The charger 201 in the base unit 20 is a circuit for charging the secondary battery 107 in the core unit 10. In the present embodiment, the base unit 20 and the core unit 10 are provided with electrical contacts (not shown). When the core unit 10 is attached to the attachment portion 21 of the base unit 20, the charger 201, the charge control portion 108, Are electrically connected and charging is started. In this embodiment, a contact charging charger is used, but a non-contact charging (wireless charging) charger using electromagnetic induction or the like may be used. The power supply circuit 202 is a circuit that converts AC power input from a commercial power supply into DC power having a desired voltage. The notification unit 203 is a sound source (buzzer) for an alarm alarm that is one function of the sleep meter.

(how to use)
The life logger 1 is a hybrid type life logger that can be used as a wearable type (portable type) activity meter and can also be used as a stationary sleep meter. When used as an activity meter, as shown in FIG. 3A, the core unit 10 alone is mounted in an upper body pocket or the like. On the other hand, when using as a sleep meter, as shown in FIG. 3B, the core unit 10 is attached to the base unit 20 and placed on the bedside (bedding such as a mattress or mattress) with the bottom surface of the base unit 20 facing down. use. At this time, if the power plug of the base unit 20 is plugged in, the secondary battery 107 of the core unit 10 is charged while operating as a sleep meter.

(Measurement mode)
The control circuit 102 operates in the “activity measurement mode” when the core unit 10 is detached from the base unit 20 (use state in FIG. 3A). The activity measurement mode is a mode in which the user's body movement (body movement) is detected from the output signal of the sensor 101, and the user's activity state based on the detected body movement is recorded as a life log. For example, the control circuit 102 counts the number of steps, estimates the walking speed and exercise intensity, estimates the up and down stairs from the acceleration signal waveforms in the X-axis direction, the Y-axis direction, and the Z-axis direction. Data such as the number of steps taken, the number of steps going up the stairs, the amount of activity (METs), the calorie consumption, and the distance is recorded in the memory as a life log.

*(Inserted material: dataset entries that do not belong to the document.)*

-- pv_equiv track=rewrite | github.com/AutoShiftOps/sql-query-analyzer | backend/app/tools/query_parser.py | _extract_clause
-- ===== SOURCE A (Python) =====
-- from typing import Any, Dict, List, Optional, Tuple
--
-- def _strip_trailing_semicolon(s: str) -> str:
--     return (s or "").strip().rstrip(";").strip()
--
-- def _find_top_level_keyword_pos(sql: str, keyword: str, start_idx: int = 0) -> int:
--     """
--     Find the first top-level occurrence of `keyword` (case-insensitive),
--     where top-level means paren depth == 0 and not inside quotes.
--
--     keyword should be provided in lowercase, e.g. " from " or " order by ".
--     """
--     s = sql
--     sl = sql.lower()
--     key = keyword.lower()
--
--     depth = 0
--     in_sq = False
--     in_dq = False
--
--     i = start_idx
--     while i < len(s):
--         ch = s[i]
--
--         if ch == "'" and not in_dq:
--             in_sq = not in_sq
--         elif ch == '"' and not in_sq:
--             in_dq = not in_dq
--         elif not in_sq and not in_dq:
--             if ch == "(":
--                 depth += 1
--             elif ch == ")":
--                 depth = max(0, depth - 1)
--             elif depth == 0:
--                 if sl.startswith(key, i):
--                     return i
--
--         i += 1
--
--     return -1
--
-- def _extract_clause(sql: str, start_kw: str, end_kws: List[str]) -> str:
--     """
--     Extract clause body appearing after start_kw up to the earliest of end_kws, all at top-level.
--     Example: start_kw=" where ", end_kws=[" group by ", " order by ", " limit ", " fetch "]
--     """
--     sl = sql.lower()
--     start = _find_top_level_keyword_pos(sql, start_kw, 0)
--     if start == -1:
--         return ""
--
--     body_start = start + len(start_kw)
--     end_positions = []
--     for ek in end_kws:
--         p = _find_top_level_keyword_pos(sql, ek, body_start)
--         if p != -1:
--             end_positions.append(p)
--
--     body_end = min(end_positions) if end_positions else len(sql)
--     return _strip_trailing_semicolon(sql[body_start:body_end].strip())
-- ===== SOURCE B (Python) =====
-- from typing import List
--
-- def _strip_trailing_semicolon(s: str) -> str:
--     return (s or "").strip().rstrip(";").strip()
--
-- def _top_level_spots(sql: str, start_idx: int) -> List[int]:
--     """One character sweep from start_idx with fresh state: the ordered list of
--     indices at paren depth 0, outside quotes, whose char is not a quote or paren."""
--     spots = []
--     depth = 0
--     in_sq = in_dq = False
--     i = start_idx
--     for ch in sql[start_idx:]:
--         if ch == "'" and not in_dq:
--             in_sq = not in_sq
--         elif ch == '"' and not in_sq:
--             in_dq = not in_dq
--         elif in_sq or in_dq:
--             pass
--         elif ch == "(":
--             depth += 1
--         elif ch == ")":
--             depth = max(0, depth - 1)
--         elif depth == 0:
--             spots.append(i)
--         i += 1
--     return spots
--
-- def _extract_clause(sql: str, start_kw: str, end_kws: List[str]) -> str:
--     sl = sql.lower()
--     skw = start_kw.lower()
--     start = next((i for i in _top_level_spots(sql, 0) if sl.startswith(skw, i)), None)
--     if start is None:
--         return ""
--     body_start = start + len(start_kw)
--     ekws = [k.lower() for k in end_kws]
--     body_end = next((i for i in _top_level_spots(sql, body_start)
--                      if any(sl.startswith(k, i) for k in ekws)), len(sql))
--     return _strip_trailing_semicolon(sql[body_start:body_end].strip())
-- ===== Notes on version B (the rewrite author's own statement) =====
-- stated objective: alternative
-- what changed: A interleaves the quote/paren state machine with keyword matching and early return, rescanning the string once per end keyword; B first materialises the ordered list of top-level positions in one stateful character sweep (per search region) and then finds the clause boundaries by plain first-match filtering over that list, matching all end keywords in one filter pass.
import Mathlib
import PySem

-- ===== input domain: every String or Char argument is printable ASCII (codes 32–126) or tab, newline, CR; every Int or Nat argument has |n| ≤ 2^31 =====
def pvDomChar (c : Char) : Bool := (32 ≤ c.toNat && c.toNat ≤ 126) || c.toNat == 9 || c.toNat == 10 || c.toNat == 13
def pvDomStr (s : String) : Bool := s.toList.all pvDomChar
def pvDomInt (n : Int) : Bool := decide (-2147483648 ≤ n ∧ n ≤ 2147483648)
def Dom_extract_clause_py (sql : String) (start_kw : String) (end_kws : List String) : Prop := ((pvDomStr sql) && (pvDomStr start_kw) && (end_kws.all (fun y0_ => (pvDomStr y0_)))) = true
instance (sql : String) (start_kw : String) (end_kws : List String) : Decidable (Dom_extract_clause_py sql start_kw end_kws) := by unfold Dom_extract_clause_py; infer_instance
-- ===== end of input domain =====

-- B replaces A's fused scan-and-match loops (one full state-machine rescan per end keyword with
-- early return, then min of the found positions) by a staged decomposition: one state-machine
-- character sweep per search region that materialises the ordered list of top-level positions,
-- followed by plain first-match filtering over that list (all end keywords in one filter pass).
-- Objective: alternative (same cost, different decomposition).

-- ===== PORT A =====
-- shared exact port of _strip_trailing_semicolon: strip, rstrip(';') (drop trailing ';'), strip
def pvStripSemi (s : List Char) : List Char :=
  PySem.Chars.strip (((PySem.Chars.strip s).reverse.dropWhile (fun c => c == ';')).reverse)

-- the `while i < len(s)` loop of _find_top_level_keyword_pos; structural recursion on the
-- fuel `s.length - i` (the loop runs exactly that many more iterations); none = Python's -1.
-- sl.startswith(key, i) is ported as key.isPrefixOf (sl.drop i), exact for 0 ≤ i < len(sl).
def pvFindAGo (s sl key : List Char) (fuel : Nat) (i : Nat) (depth : Int) (in_sq in_dq : Bool) : Option Nat :=
  match fuel with
  | 0 => none
  | fuel + 1 =>
    match s[i]? with
    | none => none
    | some ch =>
      if ch == '\'' && !in_dq then pvFindAGo s sl key fuel (i+1) depth (!in_sq) in_dq
      else if ch == '"' && !in_sq then pvFindAGo s sl key fuel (i+1) depth in_sq (!in_dq)
      else if !in_sq && !in_dq then
        if ch == '(' then pvFindAGo s sl key fuel (i+1) (depth+1) in_sq in_dq
        else if ch == ')' then pvFindAGo s sl key fuel (i+1) (max 0 (depth-1)) in_sq in_dq
        else if depth == 0 && key.isPrefixOf (sl.drop i) then some i
        else pvFindAGo s sl key fuel (i+1) depth in_sq in_dq
      else pvFindAGo s sl key fuel (i+1) depth in_sq in_dq

-- port of _find_top_level_keyword_pos (depth = 0, in_sq = in_dq = False, then the loop)
def pvFindA (s sl key : List Char) (i : Nat) : Option Nat :=
  pvFindAGo s sl key (s.length - i) i 0 false false

def extract_clause_py (sql : String) (start_kw : String) (end_kws : List String) : String :=
  let s := sql.toList
  let sl := PySem.Chars.lower s
  match pvFindA s sl (PySem.Chars.lower start_kw.toList) 0 with
  | none => ""
  | some start =>
    let body_start := start + start_kw.toList.length
    let end_positions := end_kws.foldl (fun acc ek =>
        match pvFindA s sl (PySem.Chars.lower ek.toList) body_start with
        | some p => acc ++ [p]
        | none => acc) []
    let body_end : Nat := match PySem.List.min? end_positions (fun x => x) with
        | some m => m
        | none => s.length
    String.ofList (pvStripSemi (PySem.Chars.strip
      (PySem.List.slice s (some (Int.ofNat body_start)) (some (Int.ofNat body_end)))))

-- ===== PORT B =====
-- the body of _top_level_spots's `for ch in sql[start_idx:]` loop: one step of the quote/paren
-- state machine; state = (i, depth, in_sq, in_dq, spots), `i += 1` at the end of the body.
def pvSpotsStep (st : Nat × Int × Bool × Bool × List Nat) (ch : Char) : Nat × Int × Bool × Bool × List Nat :=
  let (i, depth, in_sq, in_dq, spots) := st
  if ch == '\'' && !in_dq then (i+1, depth, !in_sq, in_dq, spots)
  else if ch == '"' && !in_sq then (i+1, depth, in_sq, !in_dq, spots)
  else if in_sq || in_dq then (i+1, depth, in_sq, in_dq, spots)
  else if ch == '(' then (i+1, depth+1, in_sq, in_dq, spots)
  else if ch == ')' then (i+1, max 0 (depth-1), in_sq, in_dq, spots)
  else if depth == 0 then (i+1, depth, in_sq, in_dq, spots ++ [i])
  else (i+1, depth, in_sq, in_dq, spots)

-- port of _top_level_spots: a fold of the step over the characters of sql[start_idx:]
def pvSpots (s : List Char) (start_idx : Nat) : List Nat :=
  ((s.drop start_idx).foldl pvSpotsStep (start_idx, 0, false, false, [])).2.2.2.2

-- port of B's _extract_clause; next((... for i in spots if match), default) = (spots.find? match).getD default
def extract_clause_py_alt (sql : String) (start_kw : String) (end_kws : List String) : String :=
  let s := sql.toList
  let sl := PySem.Chars.lower s
  let skw := PySem.Chars.lower start_kw.toList
  match (pvSpots s 0).find? (fun i => skw.isPrefixOf (sl.drop i)) with
  | none => ""
  | some start =>
    let body_start := start + start_kw.toList.length
    let ekws := end_kws.map (fun k => PySem.Chars.lower k.toList)
    let body_end : Nat :=
      ((pvSpots s body_start).find? (fun i => ekws.any (fun k => k.isPrefixOf (sl.drop i)))).getD s.length
    String.ofList (pvStripSemi (PySem.Chars.strip
      (PySem.List.slice s (some (Int.ofNat body_start)) (some (Int.ofNat body_end)))))

-- ===== PRECONDITION & SPEC =====
def Spec_extract_clause_py (sql : String) (start_kw : String) (end_kws : List String) (out : String) : Prop := out = extract_clause_py_alt sql start_kw end_kws
instance (sql : String) (start_kw : String) (end_kws : List String) (out : String) : Decidable (Spec_extract_clause_py sql start_kw end_kws out) := by unfold Spec_extract_clause_py; infer_instance

-- ===== CLAIM (what is proved, stated in full; the proofs are below) =====
def Claim_equal_extract_clause_py : Prop := ∀ (sql : String) (start_kw : String) (end_kws : List String), Dom_extract_clause_py sql start_kw end_kws → Spec_extract_clause_py sql start_kw end_kws (extract_clause_py sql start_kw end_kws)

-- ===== LEMMAS AND PROOFS =====

/-- proof-side recursion computing the list of top-level spots, in the same fuel shape as A's loop -/
def spotsRec (s : List Char) (fuel : Nat) (i : Nat) (depth : Int) (in_sq in_dq : Bool) : List Nat :=
  match fuel with
  | 0 => []
  | fuel + 1 =>
    match s[i]? with
    | none => []
    | some ch =>
      if ch == '\'' && !in_dq then spotsRec s fuel (i+1) depth (!in_sq) in_dq
      else if ch == '"' && !in_sq then spotsRec s fuel (i+1) depth in_sq (!in_dq)
      else if in_sq || in_dq then spotsRec s fuel (i+1) depth in_sq in_dq
      else if ch == '(' then spotsRec s fuel (i+1) (depth+1) in_sq in_dq
      else if ch == ')' then spotsRec s fuel (i+1) (max 0 (depth-1)) in_sq in_dq
      else if depth == 0 then i :: spotsRec s fuel (i+1) depth in_sq in_dq
      else spotsRec s fuel (i+1) depth in_sq in_dq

  On the other hand, when the core unit 10 is attached to the base unit 20 (use state of FIG. 3B), the control circuit 102 operates in the “sleep measurement mode”. The sleep measurement mode is a mode in which the movement of the bedding is detected from the output signal of the sensor 101 and the sleep state of the user based on the detected movement of the bedding is recorded as a life log. For example, the control circuit 102 detects the movement of the user during sleep from the movement of the bedding appearing in the waveform of the acceleration signal in the X-axis direction, the Y-axis direction, and the Z-axis direction, and the presence / absence and frequency of the movement and the depth of sleep. Etc. is recorded in the memory as a life log.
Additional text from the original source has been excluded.